Uma anedota de velório

Autran Dourado

QUEM NASCEU E SEMPRE morou em cidade grande, onde o ritual da morte é higiênico, frio e automatizado, com suas capelas mortuárias confortáveis e seus ritos modernos, coroas de flores como enormes salva-vidas, não pode imaginar a morte e sua parafernália numa pequena cidade do interior mineiro como era Duas Pontes. Queremos nos referir à festa em que muitas vezes se transformava o velório lá pelas tantas da noite, quando as famílias de bem se retiravam e só permaneciam os veloristas contumazes, os amantes da sublime arte da conversação vadia. Na verdade, o velório, pela altura da meia-noite, tirante uma ou outra lágrima ou suspiro retardatários, era uma verdadeira festança. Daí a razão do convite às pessoas amigas da casa ou do falecido. Não que estranhos ao finado ou à família não comparecessem, mas não eram bem-vistos pelos familiares e pelos verdadeiros amigos do morto, os convidados formais. Em velório de mulher a coisa era mais comedida, se guardava um certo recato; velório de homem é que costumava virar festa rasgada, muitas vezes sem nenhum comedimento. Nunca se teve notícia de velório com dança, mas com música sim, no passamento do Chico da Lalinha, como se verá.

Quando soava a última pancada do relógio anunciando a meia-noite, começavam a servir vinho, café ou a boa e gostosa cachaça, forte e seca, tirada do alto do alambique. Como cachaça de barriga vazia não faz bem ao estômago e leva ligeiro à embriaguez, se servia o competente tira-gosto, o forra-bucho de muita proteína, como torresmo, pele de porco bem sequinha, crocante, pedaços de lingüiça e mesmo costeletas de porco.

No capítulo do restilo acompanhado dos derivados de porco, os velórios de gente remediada eram os melhores. Os velórios de gente rica não tinham muita graça, apesar de que o passadio era melhor; havia, vamos dizer, algum recato. Nas classes baixas, de defunto pobre, a coisa engrossava logo por causa do excesso de bebida sem o complemento de proteína, às vezes degringolando em brigas nas quais a faca furava muita barriga; se matava gente que no dia seguinte seria objeto de novo velório, quer dizer – de nova farra.

Dois velórios ficaram famosos. O primeiro foi o velório do major Bernardino do Amaral. A certa altura, não se sabe como, surpreenderam o conquistador e desencaminhador de donzelas Fábio Proença, com seu bigodinho cinematográfico, voz baixa ciciante, encoxando dona Natalia de Sousa Amaral, até então tida e havida como senhora de respeito. Ser dadivosa era o de menos, algumas mulheres da cidade eram, sabia-se, falavam. O pior da história é que ela era viúva de defunto fresco, de corpo presente. Na noite do velório do marido abrir as pernas para um pilantra como Fábio, cujo apelido diz bem o que ele era – Fabinho Bom de Bico! Até diziam dele os que lhe prognosticavam um fim trágico: se bico valesse, tucano era advogado.
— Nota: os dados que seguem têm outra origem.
-- pv_equiv track=rewrite | github.com/daniel-reich/ubiquitous-fiesta | Y4gwcGfcGb3SKz6Tu_17.py | max_separator
-- ===== SOURCE A (Python) =====
-- def max_separator(txt):
--   mx = 0
--   lst = []
--   for i in range(len(txt)):
--     for j in range(i+1,len(txt)):
--       if txt[i]==txt[j]:
--         if len(txt[i:j+1])>mx:
--           mx = len(txt[i:j+1])
--           lst = [txt[i]]
--         elif len(txt[i:j+1])==mx:
--           lst.append(txt[i])
--         break
--   return sorted(lst)
-- ===== SOURCE B (Python) =====
-- def max_separator(txt):
--     # One right-to-left pass: for each position, the nearest later occurrence
--     # of its character is read off a last-seen table, instead of an inner scan.
--     last = {}
--     best = 0
--     res = []
--     for i in range(len(txt) - 1, -1, -1):
--         c = txt[i]
--         if c in last:
--             span = last[c] - i + 1
--             if span > best:
--                 best = span
--                 res = [c]
--             elif span == best:
--                 res.append(c)
--         last[c] = i
--     return sorted(res)
-- ===== Notes on version B (the rewrite author's own statement) =====
-- stated objective: faster
-- what changed: Replaces A's quadratic per-position inner scan (and slicing) for the next repeat by a single right-to-left pass that reads each position's nearest later occurrence off a last-seen dictionary while tracking the max span and its argmax characters.
import Mathlib
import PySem

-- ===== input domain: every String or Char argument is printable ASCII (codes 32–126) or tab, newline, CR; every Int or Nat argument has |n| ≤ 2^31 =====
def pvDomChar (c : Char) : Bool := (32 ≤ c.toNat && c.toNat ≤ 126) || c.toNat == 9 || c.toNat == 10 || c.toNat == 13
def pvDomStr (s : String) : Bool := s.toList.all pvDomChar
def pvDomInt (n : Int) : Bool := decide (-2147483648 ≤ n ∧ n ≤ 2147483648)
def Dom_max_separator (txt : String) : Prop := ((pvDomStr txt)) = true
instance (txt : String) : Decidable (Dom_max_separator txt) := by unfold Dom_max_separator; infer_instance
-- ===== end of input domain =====

-- B replaces A's quadratic inner scan by one right-to-left pass over the string
-- that reads each position's nearest later repeat off a last-seen table.

-- ===== PORT A =====
-- inner loop: for j in range(i+1, len(txt)): if txt[i]==txt[j]: …; break
def aInner (cs : List Char) (i : Nat) : List Nat → Int × List String → Int × List String
  | [], st => st
  | j :: js, (mx, lst) =>
    if cs.getD i ' ' == cs.getD j ' ' then
      let L : Int := ((PySem.List.slice cs (some (i : Int)) (some ((j : Int) + 1))).length : Int)
      if L > mx then (L, [String.ofList [cs.getD i ' ']])
      else if L = mx then (mx, lst ++ [String.ofList [cs.getD i ' ']])
      else (mx, lst)
    else aInner cs i js (mx, lst)

def max_separator (txt : String) : List String :=
  let cs := txt.toList
  let n := cs.length
  let st := (List.range n).foldl
    (fun st i => aInner cs i (List.range' (i + 1) (n - (i + 1))) st) ((0 : Int), ([] : List String))
  PySem.List.sorted st.2 (fun x => x) false

-- ===== PORT B =====
def bStep (cs : List Char) (st : PySem.Dict Char Nat × Int × List String) (i : Nat) :
    PySem.Dict Char Nat × Int × List String :=
  let c := cs.getD i ' '
  let s' : Int × List String :=
    match st.1.get? c with
    | some j =>
        let span : Int := (j : Int) - (i : Int) + 1
        if span > st.2.1 then (span, [String.ofList [c]])
        else if span = st.2.1 then (st.2.1, st.2.2 ++ [String.ofList [c]])
        else st.2
    | none => st.2
  (st.1.insert c i, s')

def max_separator_alt (txt : String) : List String :=
  let cs := txt.toList
  let st := ((List.range cs.length).reverse).foldl (bStep cs) (PySem.Dict.empty, (0 : Int), ([] : List String))
  PySem.List.sorted st.2.2 (fun x => x) false

-- ===== PRECONDITION & SPEC =====
def Spec_max_separator (txt : String) (out : List String) : Prop := out = max_separator_alt txt
instance (txt : String) (out : List String) : Decidable (Spec_max_separator txt out) := by unfold Spec_max_separator; infer_instance

-- ===== CLAIM (what is proved, stated in full; the proofs are below) =====
def Claim_equal_max_separator : Prop := ∀ (txt : String), Dom_max_separator txt → Spec_max_separator txt (max_separator txt)

-- ===== LEMMAS AND PROOFS =====

-- index of the first later occurrence of cs[i]
def nxt (cs : List Char) (i : Nat) : Option Nat :=
  (List.range' (i + 1) (cs.length - (i + 1))).find? (fun j => cs.getD i ' ' == cs.getD j ' ')

-- common abstract step: one position, its char and (span to its next repeat)?
def genStep (st : Int × List String) (p : Char × Option Int) : Int × List String :=
  match p.2 with
  | none => st
  | some s =>
      if s > st.1 then (s, [String.ofList [p.1]])
      else if s = st.1 then (st.1, st.2 ++ [String.ofList [p.1]])
      else st

def entry (cs : List Char) (i : Nat) : Char × Option Int :=
  (cs.getD i ' ', (nxt cs i).map (fun j => (j : Int) - (i : Int) + 1))

-- running maximum of the spans
def msp (Q : List (Char × Option Int)) (m : Int) : Int :=
  Q.foldl (fun m p => match p.2 with | some s => max m s | none => m) m

theorem le_msp (Q : List (Char × Option Int)) (m : Int) : m ≤ msp Q m := by
  induction Q generalizing m with
  | nil => simp [msp]
  | cons p Q ih =>
    cases hp : p.2 with
    | none => simpa [msp, hp] using ih m
    | some s => exact le_trans (le_max_left m s) (by simpa [msp, hp] using ih (max m s))

theorem msp_max (Q : List (Char × Option Int)) (a s : Int) :
    msp Q (max a s) = max (msp Q a) s := by
  induction Q generalizing a with
  | nil => simp [msp]
  | cons p Q ih =>
    cases hp : p.2 with
    | none => simpa [msp, hp] using ih a
    | some t =>
      simp only [msp, List.foldl_cons, hp] at *
      rw [show max (max a s) t = max (max a t) s by omega, ih]

theorem msp_reverse (Q : List (Char × Option Int)) (m : Int) : msp Q.reverse m = msp Q m := by
  induction Q generalizing m with
  | nil => rfl
  | cons p Q ih =>
    cases hp : p.2 with
    | none =>
      simp only [List.reverse_cons, msp, List.foldl_append, List.foldl_cons, List.foldl_nil, hp]
      simpa [msp, hp] using ih m
    | some s =>
      have h1 : msp (p :: Q).reverse m = max (msp Q.reverse m) s := by
        simp [List.reverse_cons, msp, List.foldl_append, hp]
      have h2 : msp (p :: Q) m = msp Q (max m s) := by simp [msp, hp]
      rw [h1, ih m, h2, msp_max]

-- the characterization of the fold: final max and, in order, the argmax chars
theorem genStep_foldl (Q : List (Char × Option Int)) (mx : Int) (lst : List String) :
    Q.foldl genStep (mx, lst) =
      (msp Q mx,
       (if msp Q mx = mx then lst else []) ++
         Q.filterMap (fun p => if p.2 = some (msp Q mx) then some (String.ofList [p.1]) else none)) := by
  induction Q generalizing mx lst with
  | nil => simp [msp]
  | cons p Q ih =>
    cases hp : p.2 with
    | none =>
      have hm : msp (p :: Q) mx = msp Q mx := by simp [msp, hp]
      simp only [List.foldl_cons, genStep, hp, List.filterMap_cons, hm]
      exact ih mx lst
    | some s =>
      have hm : msp (p :: Q) mx = msp Q (max mx s) := by simp [msp, hp]
      simp only [List.foldl_cons, genStep, hp, List.filterMap_cons, hm]
      by_cases hgt : s > mx
      · have hmax : max mx s = s := by omega
        rw [if_pos hgt, ih s [String.ofList [p.1]], hmax]
        have hsle : s ≤ msp Q s := le_msp Q s
        have hne : ¬ msp Q s = mx := by omega
        by_cases he : msp Q s = s
        · simp [he]
          intro h; omega
        · have h3 : ¬ (some s = some (msp Q s)) := by
            simp only [Option.some.injEq]; omega
          simp [hne, he, h3]
      · rw [if_neg hgt]
        by_cases he : s = mx
        · subst he
          have hmax : max s s = s := by omega
          rw [if_pos rfl, ih s (lst ++ [String.ofList [p.1]]), hmax]
          by_cases h2 : msp Q s = s
          · simp [h2]
          · have h3 : ¬ (some s = some (msp Q s)) := by
              simp only [Option.some.injEq]; omega
            simp [h2, h3]
        · have hmax : max mx s = mx := by omega
          rw [if_neg he, ih mx lst, hmax]
          have hle : mx ≤ msp Q mx := le_msp Q mx
          have h3 : ¬ (some s = some (msp Q mx)) := by
            simp only [Option.some.injEq]; omega
          simp [h3]

theorem main_lists (cs : List Char) :
    ((((List.range cs.length).map (entry cs)).foldl genStep ((0:Int), ([] : List String))).2).Perm
      (((((List.range cs.length).map (entry cs)).reverse).foldl genStep ((0:Int), ([] : List String))).2) := by
  rw [genStep_foldl, genStep_foldl, msp_reverse, List.filterMap_reverse]
  simp only [ite_self, List.nil_append]
  exact (List.reverse_perm _).symm

-- A's inner loop = genStep on the first-match option
theorem aInner_eq (cs : List Char) (i : Nat) (js : List Nat) (mx : Int) (lst : List String)
    (hjs : ∀ j ∈ js, i < j ∧ j < cs.length) :
    aInner cs i js (mx, lst) =
      match js.find? (fun j => cs.getD i ' ' == cs.getD j ' ') with
      | none => (mx, lst)
      | some j => genStep (mx, lst) (cs.getD i ' ', some ((j : Int) - (i : Int) + 1)) := by
  induction js with
  | nil => simp [aInner]
  | cons j js ih =>
    obtain ⟨hij, hjn⟩ := hjs j (by simp)
    by_cases h : cs.getD i ' ' == cs.getD j ' '
    · have hf : List.find? (fun j => cs.getD i ' ' == cs.getD j ' ') (j :: js) = some j :=
        List.find?_cons_of_pos h
      rw [hf]
      have hL : ((PySem.List.slice cs (some (i : Int)) (some ((j : Int) + 1))).length : Int)
          = (j : Int) - (i : Int) + 1 := by
        have hcast : ((j : Int) + 1) = ((j + 1 : Nat) : Int) := by push_cast; ring
        rw [hcast, PySem.List.slice_natCast]
        simp only [List.length_take, List.length_drop]
        omega
      show (if cs.getD i ' ' == cs.getD j ' ' then _ else _) = _
      rw [if_pos h, hL]
      rfl
    · have hf : List.find? (fun j => cs.getD i ' ' == cs.getD j ' ') (j :: js)
          = List.find? (fun j => cs.getD i ' ' == cs.getD j ' ') js :=
        List.find?_cons_of_neg (by simpa using h)
      rw [hf]
      have hstep : aInner cs i (j :: js) (mx, lst) = aInner cs i js (mx, lst) := by
        show (if cs.getD i ' ' == cs.getD j ' ' then _ else _) = _
        rw [if_neg h]
      rw [hstep, ih (fun j hj => hjs j (by simp [hj]))]

theorem a_fold (cs : List Char) :
    (List.range cs.length).foldl
      (fun st i => aInner cs i (List.range' (i + 1) (cs.length - (i + 1))) st) ((0:Int), ([] : List String)) =
    ((List.range cs.length).map (entry cs)).foldl genStep ((0:Int), ([] : List String)) := by
  rw [List.foldl_map]
  apply PySem.List.foldl_congr_mem
  intro st i hi
  obtain ⟨mx, lst⟩ := st
  rw [aInner_eq cs i _ mx lst (by
    intro j hj
    rw [List.mem_range'] at hj
    rw [List.mem_range] at hi
    omega)]
  unfold entry nxt genStep
  cases (List.range' (i + 1) (cs.length - (i + 1))).find?
      (fun j => cs.getD i ' ' == cs.getD j ' ') with
  | none => simp
  | some j => simp


theorem b_fold (cs : List Char) (m : Nat) :
    ∀ (d : PySem.Dict Char Nat) (s : Int × List String), m ≤ cs.length →
      (∀ c, d.get? c = (List.range' m (cs.length - m)).find? (fun j => c == cs.getD j ' ')) →
      (((List.range m).reverse).foldl (bStep cs) (d, s)).2 =
        (((List.range m).map (entry cs)).reverse).foldl genStep s := by
  induction m with
  | zero => intro d s _ _; simp
  | succ m ih =>
    intro d s hm hd
    have hrev : (List.range (m + 1)).reverse = m :: (List.range m).reverse := by
      rw [List.range_succ]; simp
    have hrev2 : ((List.range (m + 1)).map (entry cs)).reverse
        = entry cs m :: ((List.range m).map (entry cs)).reverse := by
      rw [List.range_succ]; simp
    rw [hrev, hrev2, List.foldl_cons, List.foldl_cons]
    have hget : d.get? (cs.getD m ' ') = nxt cs m := hd (cs.getD m ' ')
    have hb : bStep cs (d, s) m = (d.insert (cs.getD m ' ') m, genStep s (entry cs m)) := by
      show (d.insert (cs.getD m ' ') m,
          match d.get? (cs.getD m ' ') with
          | some j =>
              if ((j : Int) - (m : Int) + 1) > s.1 then
                (((j : Int) - (m : Int) + 1), [String.ofList [cs.getD m ' ']])
              else if ((j : Int) - (m : Int) + 1) = s.1 then
                (s.1, s.2 ++ [String.ofList [cs.getD m ' ']])
              else s
          | none => s) = _
      rw [hget]
      cases hn : nxt cs m with
      | none => simp [entry, genStep, hn]
      | some j => simp [entry, genStep, hn]
    rw [hb]
    apply ih _ _ (by omega)
    intro c'
    have hr : List.range' m (cs.length - m) = m :: List.range' (m + 1) (cs.length - (m + 1)) := by
      rw [show cs.length - m = (cs.length - (m + 1)) + 1 by omega, List.range'_succ]
    rw [hr]
    by_cases hc : c' = cs.getD m ' '
    · subst hc
      rw [PySem.Dict.get?_insert_self _ _, List.find?_cons_of_pos (by simp)]
    · rw [PySem.Dict.get?_insert_of_ne _ _ hc, hd c', List.find?_cons_of_neg (by simpa using hc)]

-- ===== VERDICT (by name: the statement is the Claim_ definition above) =====
theorem max_separator_spec : Claim_equal_max_separator := by
  intro txt _
  unfold Spec_max_separator
  simp only [max_separator, max_separator_alt]
  rw [a_fold]
  rw [b_fold txt.toList txt.toList.length PySem.Dict.empty ((0 : Int), ([] : List String)) le_rfl
    (by intro c; simp [PySem.Dict.get?_empty])]
  exact PySem.List.sorted_eq_sorted_of_perm _ _ (fun x => x) (fun a b h => h) (main_lists txt.toList)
Diante do vexame, sem dizer nada, sem nem mesmo se despedirem da família e da impudica viúva (agora recomposta no seu solene vestido preto, a cara coberta de véu), todos foram saindo de fininho. Para não perder a caminhada, diziam uns; por castigo, diziam outros, o certo é que pilharam a copa e a cozinha do major e foram fazer a maior farra no Largo do Carmo.

Caso de notável velório foi o do boêmio, violeiro e emérito cantor de seresta, Francisco de Menezes Albuquerque, o Chico da Lalinha, por ser filho de nossa querida Lalinha, viúva do coronel Antônio Gomes de Albuquerque. Viúva de coronel era indicativo de que ela pertencia às grandes famílias endinheiradas de Duas Pontes. Quando o marido morreu, ela fazia parte da alta burguesia da cidade, mas o tempo foi passando, o filho não querendo saber nada de trabalho, a fortuna do coronel se esvaiu e eles eram agora (eles quer dizer: a mãe, Francisco, Rosalia e Cremilda, duas solteironas) apenas remediados, vivendo de umas terras alugadas e de juros de apólices do governo.

Tudo ia muito bem no velório até precisamente meia-noite e meia, quando Gabriel Soares, outro cantor de seresta, viu num canto da sala o violão de Chico da Lalinha e resolveu, a princípio dedilhando apenas, para depois começar a cantar, esquecido do defunto ou em sua homenagem, não se sabe, com sua voz possante, os versos dolentes e doloridamente românticos da modinha Elvira, escuta. E todos o seguiram nos versos: "Elvira, escuta os meus gemidos,/ Que aos teus ouvidos/ Irão chegar." Estava iniciada a memorável seresta.

Os amigos e companheiros de noites seresteiras de Chico da Lalinha foram buscar seus violões, bandolins, violas, flautas e cavaquinhos, formando verdadeira orquestra, para cantar em homenagem ao amigo morto. E cantaram aquelas músicas todas de cortar o coração. O restilo lubrificava as goelas secas e a cantoria não parava, varando a noite. A própria dona Lalinha veio se juntar ao coro e a uma pergunta que lhe fizeram ela disse estes versos são tão tristes como o meu coração. Depois, o Chico gostava demais dessas cantorias, é a maneira que temos de homenageá-lo.

E foram cantando a noite inteirinha e mesmo no saimento eles continuaram cantando atrás do caixão, e até os que seguravam as alças, sérios e solenes, o que fez com que se juntasse gente de todo lado por onde passava o cortejo fúnebre, transformando o enterro do remediado Chico da Lalinha no maior enterro da nossa cidade, maior e mais imponente do que o do coronel Sigismundo Aroeira, o chefe político da cidade. Nunca se vira enterro igual ao de Chico da Lalinha. Quem estava na janela ou no passeio vinha se juntar ao imenso coro, era como se toda a cidade chorasse em música o seu cantor.

Quem podia contar essas e as melhores histórias de velório era o velho capitalista Baltasar de Oliveira. Se chamava capitalista naquelas eras quem não fazia absolutamente nada e vivia de rendas, em geral de dinheiro emprestado a juros de usura.

Poucas vezes seu Baltasar deixou de ser convidado para velório. Mesmo quem não era amigo dele, sabendo de sua paixão por velório, o convidava se perdia um parente. Não apenas por solidariedade, mas por ser ele muito útil naquelas ocasiões, quando a família se perdia no desespero e alguém tinha de tomar providências objetivas e práticas.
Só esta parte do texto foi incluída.